В голове у Елены механически прыгал и стучал Николкин марш сквозь стены и дверь, наглухо завешенную Людовиком XIV. Людовик смеялся, откинув руку с тростью, увитой лентами. В дверь стукнула рукоять палки, и Турбин вошел, постукивая. Он покосился на лицо сестры, дернул ртом так же, как и она, и спросил:

— От Тальберга?

Елена помолчала, ей было стыдно и тяжело. Но потом сейчас же овладела собой и подтолкнула листок Турбину: «От Оли... из Варшавы...» Турбин внимательно вцепился глазами в строчки и забегал, пока не прочитал все до конца, потом еще раз обращение прочитал:

Дорогая Леночка, не знаю, дойдет ли...

У него на лице заиграли различные краски. Так — общий тон шафранный, у скул розовато, а глаза из голубых превратились в черные.

— С каким бы удовольствием... — процедил он сквозь зубы, — я б ему по морде съездил...

— Кому? — спросила Елена и шмыгнула носом, в котором скоплялись слезы.

— Самому себе, — ответил, изнывая от стыда, доктор Турбин, — за то, что поцеловался тогда с ним.
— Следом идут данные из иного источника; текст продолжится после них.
-- pv_equiv track=rewrite | github.com/marble25/AlgorithmPractice | 14889.py | check_ability
-- ===== SOURCE A (Python) =====
-- def calculate_score(team, n, s):
--     score = 0
--     for i in range(len(team)):
--         for j in range(len(team)):
--             score += s[team[i]][team[j]]
--
--     return score
--
-- def check_ability(team, n, s):
--     team1 = []
--     team2 = []
--     for i in range(n):
--         if team[i] == 1:
--             team1.append(i)
--         else:
--             team2.append(i)
--
--     team1_score = calculate_score(team1, n, s)
--     team2_score = calculate_score(team2, n, s)
--
--     return abs(team1_score - team2_score)
-- ===== SOURCE B (Python) =====
-- def check_ability(team, n, s):
--     score1 = 0
--     score2 = 0
--     for i in range(n):
--         for j in range(n):
--             if team[i] == 1 and team[j] == 1:
--                 score1 += s[i][j]
--             elif team[i] != 1 and team[j] != 1:
--                 score2 += s[i][j]
--     return abs(score1 - score2)
-- ===== Notes on version B (the rewrite author's own statement) =====
-- stated objective: simpler
-- what changed: B drops A's intermediate team1/team2 index lists and helper calculate_score entirely: one pass over all (i,j) pairs classifies each cell inline into score1/score2.
import Mathlib
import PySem

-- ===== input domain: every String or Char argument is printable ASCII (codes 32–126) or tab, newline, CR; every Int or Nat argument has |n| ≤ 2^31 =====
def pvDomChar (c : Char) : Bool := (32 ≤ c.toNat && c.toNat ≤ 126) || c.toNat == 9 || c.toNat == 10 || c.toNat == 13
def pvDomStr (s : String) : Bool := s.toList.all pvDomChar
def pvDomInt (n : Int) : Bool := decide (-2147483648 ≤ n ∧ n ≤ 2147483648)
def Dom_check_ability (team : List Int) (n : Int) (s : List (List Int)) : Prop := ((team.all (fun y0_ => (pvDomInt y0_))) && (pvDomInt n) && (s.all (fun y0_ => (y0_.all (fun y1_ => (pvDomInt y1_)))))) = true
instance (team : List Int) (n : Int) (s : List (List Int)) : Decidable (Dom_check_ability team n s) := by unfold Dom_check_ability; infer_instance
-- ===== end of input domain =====

-- B removes A's team1/team2 index lists and the calculate_score helper: a single pass over all
-- (i,j) pairs classifies each matrix cell inline (objective: simpler).

-- ===== PORT A =====
def pv_calculate_score (team : List Int) (n : Int) (s : List (List Int)) : Int :=
  (PySem.List.pyRange 0 (PySem.List.len team) 1).foldl (fun score i =>
    (PySem.List.pyRange 0 (PySem.List.len team) 1).foldl (fun score j =>
      score + PySem.List.pyGetD (PySem.List.pyGetD s (PySem.List.pyGetD team i 0) [])
                (PySem.List.pyGetD team j 0) 0) score) 0

def check_ability (team : List Int) (n : Int) (s : List (List Int)) : Int :=
  let p := (PySem.List.pyRange 0 n 1).foldl (fun (p : List Int × List Int) i =>
    if PySem.List.pyGetD team i 0 = 1 then (p.1 ++ [i], p.2) else (p.1, p.2 ++ [i])) ([], [])
  |pv_calculate_score p.1 n s - pv_calculate_score p.2 n s|

-- ===== PORT B =====
def check_ability_alt (team : List Int) (n : Int) (s : List (List Int)) : Int :=
  let p := (PySem.List.pyRange 0 n 1).foldl (fun (acc : Int × Int) i =>
    (PySem.List.pyRange 0 n 1).foldl (fun (acc : Int × Int) j =>
      if PySem.List.pyGetD team i 0 = 1 ∧ PySem.List.pyGetD team j 0 = 1 then
        (acc.1 + PySem.List.pyGetD (PySem.List.pyGetD s i []) j 0, acc.2)
      else if PySem.List.pyGetD team i 0 ≠ 1 ∧ PySem.List.pyGetD team j 0 ≠ 1 then
        (acc.1, acc.2 + PySem.List.pyGetD (PySem.List.pyGetD s i []) j 0)
      else acc) acc) (0, 0)
  |p.1 - p.2|

-- ===== PRECONDITION & SPEC =====
-- Pre_ excludes exactly the inputs on which A raises an IndexError: team must have at least n
-- entries, and s[i][j] must exist for every same-team pair (i, j) with i, j < n.
def Pre_check_ability (team : List Int) (n : Int) (s : List (List Int)) : Prop :=
  n.toNat ≤ team.length ∧ n.toNat ≤ s.length ∧
    ∀ i : Nat, i < n.toNat → ∀ j : Nat, j < n.toNat →
      ((team.getD i 0 = 1) ↔ (team.getD j 0 = 1)) → j < (s.getD i []).length
instance (team : List Int) (n : Int) (s : List (List Int)) : Decidable (Pre_check_ability team n s) := by unfold Pre_check_ability; infer_instance

def pvWitness_check_ability : List Int × Int × List (List Int) :=
  ([1, 0, 1], 3, [[1, 2, 3], [4, 5, 6], [7, 8, 9]])

def Spec_check_ability (team : List Int) (n : Int) (s : List (List Int)) (out : Int) : Prop := out = check_ability_alt team n s
instance (team : List Int) (n : Int) (s : List (List Int)) (out : Int) : Decidable (Spec_check_ability team n s out) := by unfold Spec_check_ability; infer_instance

-- ===== CLAIM (what is proved, stated in full; the proofs are below) =====
def Claim_equal_check_ability : Prop := ∀ (team : List Int) (n : Int) (s : List (List Int)), Dom_check_ability team n s → Pre_check_ability team n s → Spec_check_ability team n s (check_ability team n s)

-- ===== LEMMAS AND PROOFS =====

def pvA (s : List (List Int)) (i j : Int) : Int :=
  PySem.List.pyGetD (PySem.List.pyGetD s i []) j 0

theorem pv_sum_ite_filter (l : List Int) (p : Int → Prop) [DecidablePred p] (f : Int → Int) :
    (l.map (fun x => if p x then f x else 0)).sum = ((l.filter (fun x => decide (p x))).map f).sum := by
  induction l with
  | nil => simp
  | cons x xs ih => by_cases h : p x <;> simp [h, ih]

theorem pv_double_ite_filter (l : List Int) (p : Int → Prop) [DecidablePred p]
    (a : Int → Int → Int) :
    (l.map (fun i => (l.map (fun j => if p i ∧ p j then a i j else 0)).sum)).sum
      = ((l.filter (fun x => decide (p x))).map
          (fun x => ((l.filter (fun y => decide (p y))).map (fun y => a x y)).sum)).sum := by
  rw [← pv_sum_ite_filter l p (fun x => ((l.filter (fun y => decide (p y))).map (fun y => a x y)).sum)]
  congr 1
  apply List.map_congr_left
  intro i _
  by_cases hi : p i
  · simp only [hi, if_true, true_and]
    rw [← pv_sum_ite_filter l p (fun y => a i y)]
  · simp [hi]

theorem pv_partition_eq (team : List Int) (n : Int) :
    ((PySem.List.pyRange 0 n 1).foldl (fun (p : List Int × List Int) i =>
      if PySem.List.pyGetD team i 0 = 1 then (p.1 ++ [i], p.2) else (p.1, p.2 ++ [i])) ([], []))
    = ((PySem.List.pyRange 0 n 1).filter (fun i => decide ((PySem.List.pyGetD team i 0 = 1))),
       (PySem.List.pyRange 0 n 1).filter (fun i => decide (¬ (PySem.List.pyGetD team i 0 = 1)))) := by
  have hstep : (fun (p : List Int × List Int) i =>
      if PySem.List.pyGetD team i 0 = 1 then (p.1 ++ [i], p.2) else (p.1, p.2 ++ [i]))
    = fun (p : List Int × List Int) i =>
      (if (PySem.List.pyGetD team i 0 = 1) then p.1 ++ [i] else p.1, if ¬ (PySem.List.pyGetD team i 0 = 1) then p.2 ++ [i] else p.2) := by
    funext p i
    by_cases h : PySem.List.pyGetD team i 0 = 1 <;> simp [h]
  rw [hstep, PySem.List.foldl_prod_mk
    (f := fun (acc : List Int) i => if (PySem.List.pyGetD team i 0 = 1) then acc ++ [i] else acc)
    (g := fun (acc : List Int) i => if ¬ (PySem.List.pyGetD team i 0 = 1) then acc ++ [i] else acc)]
  rw [PySem.List.foldl_append_ite_eq_filter, PySem.List.foldl_append_ite_eq_filter]
  simp

theorem pv_calc_eq (t : List Int) (n : Int) (s : List (List Int)) :
    pv_calculate_score t n s = (t.map (fun x => (t.map (fun y => pvA s x y)).sum)).sum := by
  unfold pv_calculate_score
  simp only [pvA]
  rw [PySem.List.foldl_pyRange_zero_pyGetD t 0
    (fun (score : Int) (x : Int) => (PySem.List.pyRange 0 (PySem.List.len t) 1).foldl
      (fun score j => score + PySem.List.pyGetD (PySem.List.pyGetD s x [])
        (PySem.List.pyGetD t j 0) 0) score) 0]
  have hx : ∀ x ∈ t, ∀ (score : Int),
      (PySem.List.pyRange 0 (PySem.List.len t) 1).foldl
        (fun score j => score + PySem.List.pyGetD (PySem.List.pyGetD s x [])
          (PySem.List.pyGetD t j 0) 0) score
      = score + (t.map (fun y => PySem.List.pyGetD (PySem.List.pyGetD s x []) y 0)).sum := by
    intro x _ score
    rw [PySem.List.foldl_pyRange_zero_pyGetD t 0
      (fun (score : Int) (y : Int) => score + PySem.List.pyGetD (PySem.List.pyGetD s x []) y 0) score]
    rw [PySem.List.foldl_add]
  rw [PySem.List.foldl_congr_mem' (l := t)
    (f := fun (score : Int) (x : Int) => (PySem.List.pyRange 0 (PySem.List.len t) 1).foldl
      (fun score j => score + PySem.List.pyGetD (PySem.List.pyGetD s x [])
        (PySem.List.pyGetD t j 0) 0) score)
    (g := fun (score : Int) (x : Int) =>
      score + (t.map (fun y => PySem.List.pyGetD (PySem.List.pyGetD s x []) y 0)).sum)
    (init := 0)
    hx]
  rw [PySem.List.foldl_add]
  simp

theorem pv_alt_eq (team : List Int) (n : Int) (s : List (List Int)) :
    check_ability_alt team n s =
      |((PySem.List.pyRange 0 n 1).map (fun i => ((PySem.List.pyRange 0 n 1).map
          (fun j => if (PySem.List.pyGetD team i 0 = 1) ∧ (PySem.List.pyGetD team j 0 = 1) then pvA s i j else 0)).sum)).sum
       - ((PySem.List.pyRange 0 n 1).map (fun i => ((PySem.List.pyRange 0 n 1).map
          (fun j => if ¬ (PySem.List.pyGetD team i 0 = 1) ∧ ¬ (PySem.List.pyGetD team j 0 = 1) then pvA s i j else 0)).sum)).sum| := by
  unfold check_ability_alt
  have hstep : ∀ i : Int, (fun (acc : Int × Int) j =>
      if PySem.List.pyGetD team i 0 = 1 ∧ PySem.List.pyGetD team j 0 = 1 then
        (acc.1 + PySem.List.pyGetD (PySem.List.pyGetD s i []) j 0, acc.2)
      else if PySem.List.pyGetD team i 0 ≠ 1 ∧ PySem.List.pyGetD team j 0 ≠ 1 then
        (acc.1, acc.2 + PySem.List.pyGetD (PySem.List.pyGetD s i []) j 0)
      else acc)
    = fun (acc : Int × Int) j =>
      (acc.1 + (if (PySem.List.pyGetD team i 0 = 1) ∧ (PySem.List.pyGetD team j 0 = 1) then pvA s i j else 0),
       acc.2 + (if ¬ (PySem.List.pyGetD team i 0 = 1) ∧ ¬ (PySem.List.pyGetD team j 0 = 1) then pvA s i j else 0)) := by
    intro i
    funext acc j
    simp only [pvA]
    by_cases hi : PySem.List.pyGetD team i 0 = 1 <;>
      by_cases hj : PySem.List.pyGetD team j 0 = 1 <;> simp [hi, hj]
  simp only [hstep]
  have hinner : ∀ (i : Int) (acc : Int × Int),
      (PySem.List.pyRange 0 n 1).foldl (fun (acc : Int × Int) j =>
        (acc.1 + (if (PySem.List.pyGetD team i 0 = 1) ∧ (PySem.List.pyGetD team j 0 = 1) then pvA s i j else 0),
         acc.2 + (if ¬ (PySem.List.pyGetD team i 0 = 1) ∧ ¬ (PySem.List.pyGetD team j 0 = 1) then pvA s i j else 0))) acc
    = (acc.1 + ((PySem.List.pyRange 0 n 1).map
          (fun j => if (PySem.List.pyGetD team i 0 = 1) ∧ (PySem.List.pyGetD team j 0 = 1) then pvA s i j else 0)).sum,
       acc.2 + ((PySem.List.pyRange 0 n 1).map
          (fun j => if ¬ (PySem.List.pyGetD team i 0 = 1) ∧ ¬ (PySem.List.pyGetD team j 0 = 1) then pvA s i j else 0)).sum) := by
    intro i acc
    rw [← Prod.mk.eta (p := acc), PySem.List.foldl_prod_mk
      (f := fun (a : Int) j => a + (if (PySem.List.pyGetD team i 0 = 1) ∧ (PySem.List.pyGetD team j 0 = 1) then pvA s i j else 0))
      (g := fun (a : Int) j => a + (if ¬ (PySem.List.pyGetD team i 0 = 1) ∧ ¬ (PySem.List.pyGetD team j 0 = 1) then pvA s i j else 0))]
    rw [PySem.List.foldl_add, PySem.List.foldl_add]
  simp only [hinner]
  rw [PySem.List.foldl_prod_mk
    (f := fun (a : Int) i => a + ((PySem.List.pyRange 0 n 1).map
        (fun j => if (PySem.List.pyGetD team i 0 = 1) ∧ (PySem.List.pyGetD team j 0 = 1) then pvA s i j else 0)).sum)
    (g := fun (a : Int) i => a + ((PySem.List.pyRange 0 n 1).map
        (fun j => if ¬ (PySem.List.pyGetD team i 0 = 1) ∧ ¬ (PySem.List.pyGetD team j 0 = 1) then pvA s i j else 0)).sum)]
  rw [PySem.List.foldl_add, PySem.List.foldl_add]
  simp

theorem pv_main (team : List Int) (n : Int) (s : List (List Int)) :
    check_ability team n s = check_ability_alt team n s := by
  rw [pv_alt_eq]
  unfold check_ability
  rw [pv_partition_eq]
  simp only [pv_calc_eq]
  rw [pv_double_ite_filter (PySem.List.pyRange 0 n 1) (fun i => PySem.List.pyGetD team i 0 = 1) (pvA s),
      pv_double_ite_filter (PySem.List.pyRange 0 n 1) (fun i => ¬ (PySem.List.pyGetD team i 0 = 1)) (pvA s)]

-- ===== VERDICT (by name: the statement is the Claim_ definition above) =====
theorem check_ability_spec : Claim_equal_check_ability := by
  intro team n s _ _
  show check_ability team n s = check_ability_alt team n s
  exact pv_main team n s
Елена моментально заплакала.

— Сделай ты мне такое одолжение, — продолжал Турбин, — убери ты к чертовой матери вот эту штуку, — он рукоятью ткнул в портрет на столе. Елена подала, всхлипывая, портрет Турбину. Турбин выдрал мгновенно из рамы карточку Сергея Ивановича и разодрал ее в клочья. Елена по-бабьи заревела, тряся плечами, и уткнулась Турбину в крахмальную грудь. Она косо, суеверно, с ужасом поглядывала на коричневую икону, перед которой все еще горела лампадочка в золотой решетке.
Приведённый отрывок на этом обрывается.